-- pv_equiv track=rewrite | github.com/zhangkunzk/EMCRL_pytorch | data/data_preprocessing.py | simple_clean_sentence
-- ===== SOURCE A (Python) =====
-- def simple_clean_sentence(sent):
--     punctuation = ['.', ',', '!', '/', ':', ';',
--                    '+', '-', '*', '?', '~', '|',
--                    '[', ']', '{', '}', '(', ')',
--                    '_', '=', '%', '&', '$', '#',
--                    '"', '`', '^']
--
--     sent = sent.replace('\n', ' ').replace('\\n', ' ').replace('\\', ' ')
--     for p in punctuation:
--         sent = sent.replace(p, ' ' + p + ' ')
--     # sent = re.sub(r'\d+\.?\d*', ' numbernumbernumbernumbernumber ', sent)
--     return sent.lower()
-- ===== SOURCE B (Python) =====
-- def simple_clean_sentence(sent):
--     table = {p: ' ' + p + ' ' for p in '.,!/:;+-*?~|[]{}()_=%&$#"`^'}
--     sent = sent.replace('\n', ' ').replace('\\n', ' ').replace('\\', ' ')
--     return ''.join(table.get(c, c) for c in sent).lower()
-- ===== Notes on version B (the rewrite author's own statement) =====
-- stated objective: simpler
-- what changed: A's 27 sequential full-string .replace passes are replaced by a translation table (dict from each punctuation mark to its space-padded form) built once, applied in a single map-and-join over the characters; the three leading newline/backslash replaces are kept verbatim.
import Mathlib
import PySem

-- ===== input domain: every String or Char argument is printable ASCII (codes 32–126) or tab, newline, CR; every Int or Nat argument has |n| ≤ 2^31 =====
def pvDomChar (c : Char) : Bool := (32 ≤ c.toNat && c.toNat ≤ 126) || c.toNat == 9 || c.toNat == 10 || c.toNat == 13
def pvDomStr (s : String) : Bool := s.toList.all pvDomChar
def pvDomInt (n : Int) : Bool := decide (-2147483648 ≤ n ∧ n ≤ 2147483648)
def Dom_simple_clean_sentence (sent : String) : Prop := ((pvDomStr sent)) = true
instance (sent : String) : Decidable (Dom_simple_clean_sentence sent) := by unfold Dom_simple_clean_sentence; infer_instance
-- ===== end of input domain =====

-- B replaces A's 27 sequential full-string punctuation .replace passes with a translation
-- table (dict: mark ↦ space-padded mark) applied in one map-and-join over the characters.

-- ===== PORT A =====
-- A's punctuation list, in A's order
def pvPunctList : List Char :=
  ['.', ',', '!', '/', ':', ';',
   '+', '-', '*', '?', '~', '|',
   '[', ']', '{', '}', '(', ')',
   '_', '=', '%', '&', '$', '#',
   '"', '`', '^']

def simple_clean_sentence (sent : String) : String :=
  let s1 := PySem.Str.replace (PySem.Str.replace (PySem.Str.replace sent "\n" " ") "\\n" " ") "\\" " "
  let s2 := pvPunctList.foldl (fun s p => PySem.Str.replace s (String.ofList [p]) (String.ofList [' ', p, ' '])) s1
  PySem.Str.lower s2

-- ===== PORT B =====
-- B's punctuation marks, as the string literal Source B iterates over
def pvPunctStr : String := ".,!/:;+-*?~|[]{}()_=%&$#\"`^"

-- the dict comprehension {p: ' ' + p + ' ' for p in pvPunctStr}
def pvPunctTable : PySem.Dict Char String :=
  pvPunctStr.toList.foldl (fun d p => PySem.Dict.insert d p (String.ofList [' ', p, ' '])) PySem.Dict.empty

def simple_clean_sentence_alt (sent : String) : String :=
  let s1 := PySem.Str.replace (PySem.Str.replace (PySem.Str.replace sent "\n" " ") "\\n" " ") "\\" " "
  -- ''.join(table.get(c, c) for c in sent).lower()
  PySem.Str.lower (PySem.Str.join "" (s1.toList.map (fun c => PySem.Dict.getD pvPunctTable c (String.ofList [c]))))

-- ===== PRECONDITION & SPEC =====
def Spec_simple_clean_sentence (sent : String) (out : String) : Prop := out = simple_clean_sentence_alt sent
instance (sent : String) (out : String) : Decidable (Spec_simple_clean_sentence sent out) := by unfold Spec_simple_clean_sentence; infer_instance

-- ===== CLAIM (what is proved, stated in full; the proofs are below) =====
def Claim_equal_simple_clean_sentence : Prop := ∀ (sent : String), Dom_simple_clean_sentence sent → Spec_simple_clean_sentence sent (simple_clean_sentence sent)

-- ===== LEMMAS AND PROOFS =====

-- single-character replace is a flatMap over the characters
theorem pv_go_single (p : Char) (new : List Char) (fuel : Nat) :
    ∀ (l acc : List Char), l.length ≤ fuel →
      PySem.Chars.replace.go [p] new fuel l acc
        = acc.reverse ++ l.flatMap (fun c => if c = p then new else [c]) := by
  induction fuel with
  | zero =>
    intro l acc h
    have : l = [] := List.length_eq_zero_iff.mp (Nat.le_zero.mp h)
    subst this
    simp [PySem.Chars.replace.go]
  | succ n ih =>
    intro l acc h
    cases l with
    | nil => simp [PySem.Chars.replace.go]
    | cons c t =>
      have ht : t.length ≤ n := by simp at h; omega
      by_cases hc : c = p
      · subst hc
        have hpre : List.isPrefixOf [c] (c :: t) = true := by
          simp [List.isPrefixOf]
        simp only [PySem.Chars.replace.go, hpre, if_pos, List.length_cons, List.length_nil,
          List.drop_succ_cons, List.drop_zero]
        rw [ih t (new.reverse ++ acc) ht]
        simp
      · have hpre : List.isPrefixOf [p] (c :: t) = false := by
          simp [List.isPrefixOf]; intro hcp; exact absurd hcp.symm hc
        simp only [PySem.Chars.replace.go, hpre, Bool.false_eq_true, if_false]
        rw [ih t (c :: acc) ht]
        simp [hc]

theorem pv_replace_single (s : List Char) (p : Char) (new : List Char) :
    PySem.Chars.replace s [p] new = s.flatMap (fun c => if c = p then new else [c]) := by
  simp only [PySem.Chars.replace, List.isEmpty_cons, Bool.false_eq_true, if_false]
  exact pv_go_single p new s.length s [] le_rfl

-- a sequence of single-character space-padding replaces over distinct non-space marks
-- collapses to one flatMap with membership in the list of marks
theorem pv_fold_flatMap (ps : List Char) (hnd : ps.Nodup) (hsp : ' ' ∉ ps) :
    ∀ (s : List Char),
      ps.foldl (fun t q => t.flatMap (fun c => if c = q then [' ', q, ' '] else [c])) s
        = s.flatMap (fun c => if c ∈ ps then [' ', c, ' '] else [c]) := by
  induction ps with
  | nil => intro s; simp
  | cons p ps ih =>
    intro s
    have hnd' : ps.Nodup := hnd.of_cons
    have hp : p ∉ ps := by simp [List.nodup_cons] at hnd; exact hnd.1
    have hsp' : ' ' ∉ ps := fun h => hsp (List.mem_cons_of_mem _ h)
    simp only [List.foldl_cons]
    rw [ih hnd' hsp', List.flatMap_assoc]
    apply List.flatMap_congr
    intro c _
    by_cases hc : c = p
    · subst hc; simp [hp, hsp']
    · simp [hc]

-- the String-level foldl of A's punctuation loop, moved to the character lists
theorem pv_str_fold_replace (ps : List Char) (s : String) :
    (ps.foldl (fun t q => PySem.Str.replace t (String.ofList [q]) (String.ofList [' ', q, ' '])) s).toList
      = ps.foldl (fun t q => t.flatMap (fun c => if c = q then [' ', q, ' '] else [c])) s.toList := by
  induction ps generalizing s with
  | nil => simp
  | cons p ps ih =>
    simp only [List.foldl_cons]
    rw [ih]
    congr 1
    rw [PySem.Str.toList_replace, String.toList_ofList, String.toList_ofList, pv_replace_single]

-- Nodup/space facts about the mark list
set_option maxRecDepth 4096 in
theorem pv_nodup : pvPunctList.Nodup := by decide

set_option maxRecDepth 4096 in
theorem pv_space_not_mem : ' ' ∉ pvPunctList := by decide

-- B's mark string holds exactly A's marks
set_option maxRecDepth 4096 in
theorem pv_punctStr_toList : pvPunctStr.toList = pvPunctList := by decide

-- looking up the comprehension-built table is membership in the mark list
theorem pv_table_fold_getD (ps : List Char) :
    ∀ (d0 : PySem.Dict Char String) (c : Char) (dflt : String),
      PySem.Dict.getD (ps.foldl (fun d p => PySem.Dict.insert d p (String.ofList [' ', p, ' '])) d0) c dflt
        = if c ∈ ps then String.ofList [' ', c, ' '] else PySem.Dict.getD d0 c dflt := by
  induction ps with
  | nil => intro d0 c dflt; simp
  | cons p t ih =>
    intro d0 c dflt
    simp only [List.foldl_cons]
    rw [ih]
    by_cases hct : c ∈ t
    · simp [hct]
    · by_cases hcp : c = p
      · subst hcp; simp [hct]
      · simp [hct, hcp, PySem.Dict.getD_insert]

theorem pv_table_getD (c : Char) (dflt : String) :
    PySem.Dict.getD pvPunctTable c dflt
      = if c ∈ pvPunctList then String.ofList [' ', c, ' '] else dflt := by
  rw [pvPunctTable, pv_table_fold_getD, pv_punctStr_toList]
  by_cases h : c ∈ pvPunctList <;> simp [h, PySem.Dict.getD_empty]

-- ''.join(parts) flattens the character lists
theorem pv_join_toList (parts : List String) :
    (PySem.Str.join "" parts).toList = parts.flatMap String.toList := by
  have h : ∀ (l : List (List Char)), (List.intersperse ([] : List Char) l).flatten = l.flatten := by
    intro l
    induction l with
    | nil => rfl
    | cons a t ih => cases t with
      | nil => rfl
      | cons b u => simp_all [List.intersperse]
  simp [PySem.Str.toList_join, PySem.Chars.join, List.intercalate, h, List.flatMap_def]

-- A's punctuation fold equals B's joined translation, as Strings
theorem pv_main (s1 : String) :
    pvPunctList.foldl (fun s p => PySem.Str.replace s (String.ofList [p]) (String.ofList [' ', p, ' '])) s1
      = PySem.Str.join "" (s1.toList.map (fun c => PySem.Dict.getD pvPunctTable c (String.ofList [c]))) := by
  apply String.toList_injective
  rw [pv_join_toList, pv_str_fold_replace, pv_fold_flatMap pvPunctList pv_nodup pv_space_not_mem,
    List.flatMap_def, List.flatMap_def, List.map_map]
  congr 1
  apply List.map_congr_left
  intro c _
  rw [Function.comp_apply, pv_table_getD]
  by_cases h : c ∈ pvPunctList <;> simp [h]

-- ===== VERDICT (by name: the statement is the Claim_ definition above) =====
theorem simple_clean_sentence_spec : Claim_equal_simple_clean_sentence := by
  intro sent _
  show simple_clean_sentence sent = simple_clean_sentence_alt sent
  simp only [simple_clean_sentence, simple_clean_sentence_alt]
  rw [pv_main]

The problem>
Using the material, show each line where the string "unfold" can be found.

Task output>
instance (sent : String) : Decidable (Dom_simple_clean_sentence sent) := by unfold Dom_simple_clean_sentence; infer_instance
instance (sent : String) (out : String) : Decidable (Spec_simple_clean_sentence sent out) := by unfold Spec_simple_clean_sentence; infer_instance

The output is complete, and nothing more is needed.